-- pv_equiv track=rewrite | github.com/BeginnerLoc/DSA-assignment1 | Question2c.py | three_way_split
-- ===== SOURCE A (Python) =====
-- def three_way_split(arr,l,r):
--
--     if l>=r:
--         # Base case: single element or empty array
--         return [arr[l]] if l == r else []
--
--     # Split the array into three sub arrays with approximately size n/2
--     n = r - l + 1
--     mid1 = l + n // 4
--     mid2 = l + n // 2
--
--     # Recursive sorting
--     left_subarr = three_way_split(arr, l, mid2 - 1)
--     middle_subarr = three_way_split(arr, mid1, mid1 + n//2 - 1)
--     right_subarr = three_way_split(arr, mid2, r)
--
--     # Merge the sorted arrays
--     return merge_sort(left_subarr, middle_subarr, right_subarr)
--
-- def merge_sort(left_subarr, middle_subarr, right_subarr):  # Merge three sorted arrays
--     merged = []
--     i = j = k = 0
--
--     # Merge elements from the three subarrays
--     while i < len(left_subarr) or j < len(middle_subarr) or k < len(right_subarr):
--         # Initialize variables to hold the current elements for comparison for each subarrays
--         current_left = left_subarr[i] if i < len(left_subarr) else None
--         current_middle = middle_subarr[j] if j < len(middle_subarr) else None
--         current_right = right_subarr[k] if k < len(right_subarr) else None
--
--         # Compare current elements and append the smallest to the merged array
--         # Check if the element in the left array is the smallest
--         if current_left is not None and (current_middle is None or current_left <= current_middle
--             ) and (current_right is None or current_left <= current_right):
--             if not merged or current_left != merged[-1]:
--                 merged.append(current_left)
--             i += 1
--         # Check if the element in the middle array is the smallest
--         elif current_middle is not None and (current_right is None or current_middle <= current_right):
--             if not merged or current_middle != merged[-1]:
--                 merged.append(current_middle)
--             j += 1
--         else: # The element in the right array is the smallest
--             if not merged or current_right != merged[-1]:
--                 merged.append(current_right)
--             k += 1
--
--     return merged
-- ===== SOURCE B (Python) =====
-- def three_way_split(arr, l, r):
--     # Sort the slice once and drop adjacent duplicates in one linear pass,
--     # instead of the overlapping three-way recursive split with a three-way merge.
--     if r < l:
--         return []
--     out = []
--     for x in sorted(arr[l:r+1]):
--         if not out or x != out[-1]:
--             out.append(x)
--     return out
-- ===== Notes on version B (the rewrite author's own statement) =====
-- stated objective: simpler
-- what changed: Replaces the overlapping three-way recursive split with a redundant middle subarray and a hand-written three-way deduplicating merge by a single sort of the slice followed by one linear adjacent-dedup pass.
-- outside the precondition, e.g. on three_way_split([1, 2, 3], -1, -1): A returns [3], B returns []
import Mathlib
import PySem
...
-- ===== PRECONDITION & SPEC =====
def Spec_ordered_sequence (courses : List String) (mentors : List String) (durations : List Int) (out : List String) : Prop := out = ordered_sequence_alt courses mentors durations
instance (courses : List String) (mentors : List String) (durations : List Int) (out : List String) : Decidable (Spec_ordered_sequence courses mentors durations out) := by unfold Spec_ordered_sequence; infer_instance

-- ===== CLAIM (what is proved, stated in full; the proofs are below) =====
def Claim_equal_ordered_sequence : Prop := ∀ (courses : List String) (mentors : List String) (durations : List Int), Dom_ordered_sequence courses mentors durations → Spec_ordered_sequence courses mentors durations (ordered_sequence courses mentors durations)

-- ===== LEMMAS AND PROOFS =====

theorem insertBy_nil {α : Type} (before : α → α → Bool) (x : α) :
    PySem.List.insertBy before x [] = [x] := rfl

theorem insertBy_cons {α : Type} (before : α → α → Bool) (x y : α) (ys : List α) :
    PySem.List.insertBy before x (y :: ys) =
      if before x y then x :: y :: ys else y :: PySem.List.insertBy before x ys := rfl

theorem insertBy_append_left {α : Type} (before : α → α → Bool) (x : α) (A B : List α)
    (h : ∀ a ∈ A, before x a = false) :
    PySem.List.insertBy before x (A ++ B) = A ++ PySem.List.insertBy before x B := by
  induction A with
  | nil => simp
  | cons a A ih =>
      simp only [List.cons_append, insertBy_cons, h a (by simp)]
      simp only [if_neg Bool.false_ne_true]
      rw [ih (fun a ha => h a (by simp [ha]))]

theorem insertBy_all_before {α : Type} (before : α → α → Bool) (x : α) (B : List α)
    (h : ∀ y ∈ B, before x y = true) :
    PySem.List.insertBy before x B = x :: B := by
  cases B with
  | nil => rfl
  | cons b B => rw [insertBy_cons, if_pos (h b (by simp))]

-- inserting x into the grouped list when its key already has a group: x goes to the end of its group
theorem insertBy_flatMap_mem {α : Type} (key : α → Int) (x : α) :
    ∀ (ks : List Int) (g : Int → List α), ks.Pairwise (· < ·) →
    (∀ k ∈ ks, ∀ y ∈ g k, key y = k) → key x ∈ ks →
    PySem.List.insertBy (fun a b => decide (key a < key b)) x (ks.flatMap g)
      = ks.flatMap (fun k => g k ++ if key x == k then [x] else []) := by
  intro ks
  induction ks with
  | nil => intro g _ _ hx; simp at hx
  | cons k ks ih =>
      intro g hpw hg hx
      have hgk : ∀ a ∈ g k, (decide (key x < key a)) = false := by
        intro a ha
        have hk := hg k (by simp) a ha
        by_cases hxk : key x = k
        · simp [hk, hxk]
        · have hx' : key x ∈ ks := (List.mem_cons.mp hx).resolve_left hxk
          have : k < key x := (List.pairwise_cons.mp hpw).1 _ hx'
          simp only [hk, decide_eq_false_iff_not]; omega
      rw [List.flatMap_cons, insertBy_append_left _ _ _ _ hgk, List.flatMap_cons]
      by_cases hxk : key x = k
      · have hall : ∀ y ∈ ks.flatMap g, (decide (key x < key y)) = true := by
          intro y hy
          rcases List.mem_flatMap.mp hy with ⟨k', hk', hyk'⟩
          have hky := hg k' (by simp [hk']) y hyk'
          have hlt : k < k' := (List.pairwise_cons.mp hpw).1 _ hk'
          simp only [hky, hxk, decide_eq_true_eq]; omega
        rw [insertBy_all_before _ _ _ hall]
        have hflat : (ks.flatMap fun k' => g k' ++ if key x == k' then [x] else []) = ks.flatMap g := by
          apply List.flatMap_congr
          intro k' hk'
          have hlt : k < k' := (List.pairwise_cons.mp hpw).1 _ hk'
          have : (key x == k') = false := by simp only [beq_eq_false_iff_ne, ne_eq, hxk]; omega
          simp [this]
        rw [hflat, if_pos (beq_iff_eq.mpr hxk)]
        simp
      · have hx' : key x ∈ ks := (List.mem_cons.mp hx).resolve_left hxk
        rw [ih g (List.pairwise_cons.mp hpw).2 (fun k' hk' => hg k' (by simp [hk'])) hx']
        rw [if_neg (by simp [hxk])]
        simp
--
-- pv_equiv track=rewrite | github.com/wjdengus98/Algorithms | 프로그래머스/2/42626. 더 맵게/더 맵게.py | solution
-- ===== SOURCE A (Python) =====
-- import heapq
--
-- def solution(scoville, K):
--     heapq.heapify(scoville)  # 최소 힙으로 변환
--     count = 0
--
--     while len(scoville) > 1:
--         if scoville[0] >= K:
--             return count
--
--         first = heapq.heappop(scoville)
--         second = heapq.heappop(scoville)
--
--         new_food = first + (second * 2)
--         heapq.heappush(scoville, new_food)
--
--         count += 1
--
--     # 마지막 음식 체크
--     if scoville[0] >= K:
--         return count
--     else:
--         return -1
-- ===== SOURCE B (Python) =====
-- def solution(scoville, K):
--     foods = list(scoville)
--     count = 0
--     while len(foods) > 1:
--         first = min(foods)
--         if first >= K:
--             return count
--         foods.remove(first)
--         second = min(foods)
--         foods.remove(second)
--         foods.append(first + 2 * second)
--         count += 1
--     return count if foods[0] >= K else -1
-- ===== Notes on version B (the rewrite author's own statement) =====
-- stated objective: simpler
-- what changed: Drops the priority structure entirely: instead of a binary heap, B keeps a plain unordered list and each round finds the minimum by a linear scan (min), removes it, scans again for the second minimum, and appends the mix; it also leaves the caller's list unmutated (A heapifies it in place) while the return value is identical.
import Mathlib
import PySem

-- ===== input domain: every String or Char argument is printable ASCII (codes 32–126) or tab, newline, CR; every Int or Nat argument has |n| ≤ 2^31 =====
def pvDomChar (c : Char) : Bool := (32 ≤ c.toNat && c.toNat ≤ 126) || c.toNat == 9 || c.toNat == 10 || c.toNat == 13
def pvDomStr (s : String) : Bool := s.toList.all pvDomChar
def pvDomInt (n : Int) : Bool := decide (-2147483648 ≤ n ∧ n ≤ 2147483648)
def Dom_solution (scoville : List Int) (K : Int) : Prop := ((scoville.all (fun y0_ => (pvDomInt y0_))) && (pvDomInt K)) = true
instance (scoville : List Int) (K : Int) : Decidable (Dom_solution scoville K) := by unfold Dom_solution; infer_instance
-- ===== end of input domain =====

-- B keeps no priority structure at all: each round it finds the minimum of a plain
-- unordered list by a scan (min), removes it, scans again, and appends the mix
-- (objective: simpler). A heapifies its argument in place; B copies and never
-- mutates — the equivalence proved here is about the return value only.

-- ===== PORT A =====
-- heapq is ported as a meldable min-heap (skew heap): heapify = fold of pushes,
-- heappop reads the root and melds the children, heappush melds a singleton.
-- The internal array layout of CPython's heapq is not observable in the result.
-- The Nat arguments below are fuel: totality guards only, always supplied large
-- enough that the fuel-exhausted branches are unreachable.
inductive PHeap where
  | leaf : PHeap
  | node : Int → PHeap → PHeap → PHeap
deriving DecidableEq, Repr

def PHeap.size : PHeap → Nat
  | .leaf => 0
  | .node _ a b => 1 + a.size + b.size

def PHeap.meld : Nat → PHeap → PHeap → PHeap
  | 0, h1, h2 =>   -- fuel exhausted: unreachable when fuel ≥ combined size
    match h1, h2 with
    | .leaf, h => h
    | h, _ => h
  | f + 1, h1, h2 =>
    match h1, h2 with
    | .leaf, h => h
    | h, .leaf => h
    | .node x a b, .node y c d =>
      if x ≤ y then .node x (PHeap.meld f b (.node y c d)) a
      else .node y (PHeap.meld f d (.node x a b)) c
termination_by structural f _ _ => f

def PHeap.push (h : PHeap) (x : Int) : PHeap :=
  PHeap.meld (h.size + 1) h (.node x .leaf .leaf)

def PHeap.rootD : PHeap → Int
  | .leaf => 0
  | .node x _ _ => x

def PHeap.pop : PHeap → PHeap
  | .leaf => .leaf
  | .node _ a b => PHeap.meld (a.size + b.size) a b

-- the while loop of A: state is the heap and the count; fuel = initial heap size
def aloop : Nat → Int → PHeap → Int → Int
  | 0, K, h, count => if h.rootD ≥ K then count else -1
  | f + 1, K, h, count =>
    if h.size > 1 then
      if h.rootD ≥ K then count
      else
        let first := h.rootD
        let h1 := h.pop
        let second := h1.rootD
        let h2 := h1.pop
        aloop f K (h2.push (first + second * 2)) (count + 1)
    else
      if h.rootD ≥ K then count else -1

- **WORK INSTRUCTIONS**: Across the entries above, find each line with the word "removes" and please copy it out.

- **WRITTEN ANSWER**:
-- what changed: Drops the priority structure entirely: instead of a binary heap, B keeps a plain unordered list and each round finds the minimum by a linear scan (min), removes it, scans again for the second minimum, and appends the mix; it also leaves the caller's list unmutated (A heapifies it in place) while the return value is identical.
-- unordered list by a scan (min), removes it, scans again, and appends the mix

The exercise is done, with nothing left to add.